[[ Provided material, beginning ]]

-- pv_equiv track=rewrite | github.com/Per48edjes/Misc-DSA-Practice | aoc_2022/day_10/day_10.py | x_reg_cycle_values
-- ===== SOURCE A (Python) =====
-- from typing import Generator, Iterable, List, Tuple, Union
--
-- def x_reg_cycle_values(
--     instructions: List[Union[Tuple[str, int], Tuple[str]]]
-- ) -> Generator[int, None, None]:
--
--     x_reg = 1
--
--     for instruction in instructions:
--         match instruction[0]:
--             case "addx":
--                 cycles, V = 2, instruction[1]
--             case "noop":
--                 cycles, V = 1, None
--             case _:
--                 raise ValueError
--         for cycle_i in range(cycles):
--             yield x_reg
--             x_reg += V if cycle_i and V else 0
-- ===== SOURCE B (Python) =====
-- def x_reg_cycle_values(instructions):
--     # Build the per-cycle delta stream first, then one uniform prefix-sum sweep.
--     deltas = []
--     for instruction in instructions:
--         op = instruction[0]
--         if op == "noop":
--             deltas.append(0)
--         elif op == "addx":
--             deltas.extend((0, instruction[1]))
--         else:
--             raise ValueError
--     x = 1
--     for d in deltas:
--         yield x
--         x += d
-- ===== Notes on version B (the rewrite author's own statement) =====
-- stated objective: alternative
-- what changed: Replaces the nested loop with its conditional accumulator trick by a build-then-sweep decomposition: first flatten instructions into a per-cycle delta stream (noop -> [0], addx V -> [0, V]), then one uniform pass yields the running prefix sum.
import Mathlib
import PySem

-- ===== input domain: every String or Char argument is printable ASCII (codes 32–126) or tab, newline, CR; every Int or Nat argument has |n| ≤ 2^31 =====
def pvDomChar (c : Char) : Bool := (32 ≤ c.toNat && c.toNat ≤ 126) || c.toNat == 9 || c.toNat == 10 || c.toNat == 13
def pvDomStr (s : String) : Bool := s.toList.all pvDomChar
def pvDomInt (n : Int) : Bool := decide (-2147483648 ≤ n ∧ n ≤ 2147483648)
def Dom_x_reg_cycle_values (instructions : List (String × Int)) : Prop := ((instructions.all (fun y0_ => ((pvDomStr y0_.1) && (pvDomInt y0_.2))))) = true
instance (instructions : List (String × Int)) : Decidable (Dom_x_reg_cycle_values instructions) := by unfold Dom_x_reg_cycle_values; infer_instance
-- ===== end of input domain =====

-- B replaces A's nested loop (accumulator updated by a truthiness-guarded increment) with a
-- build-then-sweep decomposition: flatten to a per-cycle delta stream, then one prefix-sum pass.

-- ===== PORT A =====
-- A: for each instruction, match opcode to (cycles, V : Option Int); the inner loop over
-- range(cycles) yields x_reg then does x_reg += V if cycle_i and V else 0 (None/0 are falsy).
-- On an unknown opcode A raises ValueError (excluded by Pre_); the port keeps the state unchanged there.
def x_reg_cycle_values (instructions : List (String × Int)) : List Int :=
  (instructions.foldl (fun (st : Int × List Int) instr =>
    match (if instr.1 = "addx" then some ((2 : Int), some instr.2)
           else if instr.1 = "noop" then some ((1 : Int), (none : Option Int))
           else none) with
    | none => st
    | some (cycles, V) =>
        (PySem.List.pyRange 0 cycles 1).foldl (fun (st2 : Int × List Int) cycle_i =>
          (st2.1 + (if cycle_i ≠ 0 ∧ V.getD 0 ≠ 0 then V.getD 0 else 0),
           st2.2 ++ [st2.1])) st) ((1 : Int), ([] : List Int))).2

-- ===== PORT B =====
def x_reg_cycle_values_alt (instructions : List (String × Int)) : List Int :=
  let deltas := instructions.foldl (fun (acc : List Int) instr =>
    if instr.1 = "noop" then acc ++ [0]
    else if instr.1 = "addx" then acc ++ [0, instr.2]
    else acc) []
  (deltas.foldl (fun (st : Int × List Int) d => (st.1 + d, st.2 ++ [st.1]))
    ((1 : Int), ([] : List Int))).2

-- ===== PRECONDITION & SPEC =====
-- Pre_ excludes exactly the inputs with an opcode other than "addx"/"noop", on which A raises ValueError.
def Pre_x_reg_cycle_values (instructions : List (String × Int)) : Prop :=
  ∀ p ∈ instructions, p.1 = "addx" ∨ p.1 = "noop"
instance (instructions : List (String × Int)) : Decidable (Pre_x_reg_cycle_values instructions) := by
  unfold Pre_x_reg_cycle_values; infer_instance
def pvWitness_x_reg_cycle_values : (List (String × Int)) := [("addx", -3), ("noop", 0), ("addx", 7)]

def Spec_x_reg_cycle_values (instructions : List (String × Int)) (out : List Int) : Prop := out = x_reg_cycle_values_alt instructions
instance (instructions : List (String × Int)) (out : List Int) : Decidable (Spec_x_reg_cycle_values instructions out) := by unfold Spec_x_reg_cycle_values; infer_instance

-- ===== CLAIM (what is proved, stated in full; the proofs are below) =====
def Claim_equal_x_reg_cycle_values : Prop := ∀ (instructions : List (String × Int)), Dom_x_reg_cycle_values instructions → Pre_x_reg_cycle_values instructions → Spec_x_reg_cycle_values instructions (x_reg_cycle_values instructions)

-- ===== LEMMAS AND PROOFS =====

-- the delta stream, as a flatMap
def pvDeltas (instructions : List (String × Int)) : List Int :=
  instructions.flatMap (fun instr =>
    if instr.1 = "noop" then [0]
    else if instr.1 = "addx" then [0, instr.2]
    else [])

-- named copies of the two fold bodies (definitionally equal to the ports' inline lambdas)
def pvStepA (st : Int × List Int) (instr : String × Int) : Int × List Int :=
  match (if instr.1 = "addx" then some ((2 : Int), some instr.2)
         else if instr.1 = "noop" then some ((1 : Int), (none : Option Int))
         else none) with
  | none => st
  | some (cycles, V) =>
      (PySem.List.pyRange 0 cycles 1).foldl (fun (st2 : Int × List Int) cycle_i =>
        (st2.1 + (if cycle_i ≠ 0 ∧ V.getD 0 ≠ 0 then V.getD 0 else 0),
         st2.2 ++ [st2.1])) st

def pvStepB (st : Int × List Int) (d : Int) : Int × List Int :=
  (st.1 + d, st.2 ++ [st.1])

lemma pvDeltas_foldl (instructions : List (String × Int)) (acc : List Int) :
    instructions.foldl (fun (acc : List Int) instr =>
      if instr.1 = "noop" then acc ++ [0]
      else if instr.1 = "addx" then acc ++ [0, instr.2]
      else acc) acc = acc ++ pvDeltas instructions := by
  induction instructions generalizing acc with
  | nil => simp [pvDeltas]
  | cons p rest ih =>
      simp only [List.foldl_cons, pvDeltas, List.flatMap_cons]
      split_ifs <;> simp [ih, pvDeltas, List.append_assoc]

lemma pv_key (instructions : List (String × Int))
    (h : Pre_x_reg_cycle_values instructions) (x : Int) (acc : List Int) :
    instructions.foldl pvStepA (x, acc) =
      (pvDeltas instructions).foldl pvStepB (x, acc) := by
  induction instructions generalizing x acc with
  | nil => rfl
  | cons p rest ih =>
      have hrest : Pre_x_reg_cycle_values rest := fun q hq => h q (List.mem_cons_of_mem _ hq)
      rcases h p (List.mem_cons_self ..) with hop | hop
      · -- addx: head step yields x twice then x += V
        have hstep : pvStepA (x, acc) p = (x + p.2, acc ++ [x, x]) := by
          by_cases hv : p.2 = 0 <;>
            simp [pvStepA, hop, hv, PySem.List.pyRange, List.range_succ]
        have hd : pvDeltas (p :: rest) = [0, p.2] ++ pvDeltas rest := by
          simp [pvDeltas, hop]
        rw [List.foldl_cons, hstep, hd, List.foldl_append, ih hrest]
        simp [pvStepB]
      · -- noop: head step yields x once
        have hstep : pvStepA (x, acc) p = (x, acc ++ [x]) := by
          simp [pvStepA, hop, PySem.List.pyRange, List.range_succ]
        have hd : pvDeltas (p :: rest) = [0] ++ pvDeltas rest := by
          simp [pvDeltas, hop]
        rw [List.foldl_cons, hstep, hd, List.foldl_append, ih hrest]
        simp [pvStepB]

-- ===== VERDICT (by name: the statement is the Claim_ definition above) =====
theorem x_reg_cycle_values_spec : Claim_equal_x_reg_cycle_values := by
  intro instructions _ hpre
  show (instructions.foldl pvStepA ((1 : Int), ([] : List Int))).2 =
    ((instructions.foldl (fun (acc : List Int) instr =>
        if instr.1 = "noop" then acc ++ [0]
        else if instr.1 = "addx" then acc ++ [0, instr.2]
        else acc) []).foldl pvStepB ((1 : Int), ([] : List Int))).2
  rw [pv_key instructions hpre, pvDeltas_foldl]
  simp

[[ Provided material, end ]]

§ **Try it**: Please give back exactly the lines of the listing above that run from the one containing "def Claim_equal_x_reg_cycle_values : Prop" through the one containing "simp only [List.foldl_cons, pvDeltas, List.flatMap_cons]", and only those.

§ **Reply to the exercise**:
def Claim_equal_x_reg_cycle_values : Prop := ∀ (instructions : List (String × Int)), Dom_x_reg_cycle_values instructions → Pre_x_reg_cycle_values instructions → Spec_x_reg_cycle_values instructions (x_reg_cycle_values instructions)

-- ===== LEMMAS AND PROOFS =====

-- the delta stream, as a flatMap
def pvDeltas (instructions : List (String × Int)) : List Int :=
  instructions.flatMap (fun instr =>
    if instr.1 = "noop" then [0]
    else if instr.1 = "addx" then [0, instr.2]
    else [])

-- named copies of the two fold bodies (definitionally equal to the ports' inline lambdas)
def pvStepA (st : Int × List Int) (instr : String × Int) : Int × List Int :=
  match (if instr.1 = "addx" then some ((2 : Int), some instr.2)
         else if instr.1 = "noop" then some ((1 : Int), (none : Option Int))
         else none) with
  | none => st
  | some (cycles, V) =>
      (PySem.List.pyRange 0 cycles 1).foldl (fun (st2 : Int × List Int) cycle_i =>
        (st2.1 + (if cycle_i ≠ 0 ∧ V.getD 0 ≠ 0 then V.getD 0 else 0),
         st2.2 ++ [st2.1])) st

def pvStepB (st : Int × List Int) (d : Int) : Int × List Int :=
  (st.1 + d, st.2 ++ [st.1])

lemma pvDeltas_foldl (instructions : List (String × Int)) (acc : List Int) :
    instructions.foldl (fun (acc : List Int) instr =>
      if instr.1 = "noop" then acc ++ [0]
      else if instr.1 = "addx" then acc ++ [0, instr.2]
      else acc) acc = acc ++ pvDeltas instructions := by
  induction instructions generalizing acc with
  | nil => simp [pvDeltas]
  | cons p rest ih =>
      simp only [List.foldl_cons, pvDeltas, List.flatMap_cons]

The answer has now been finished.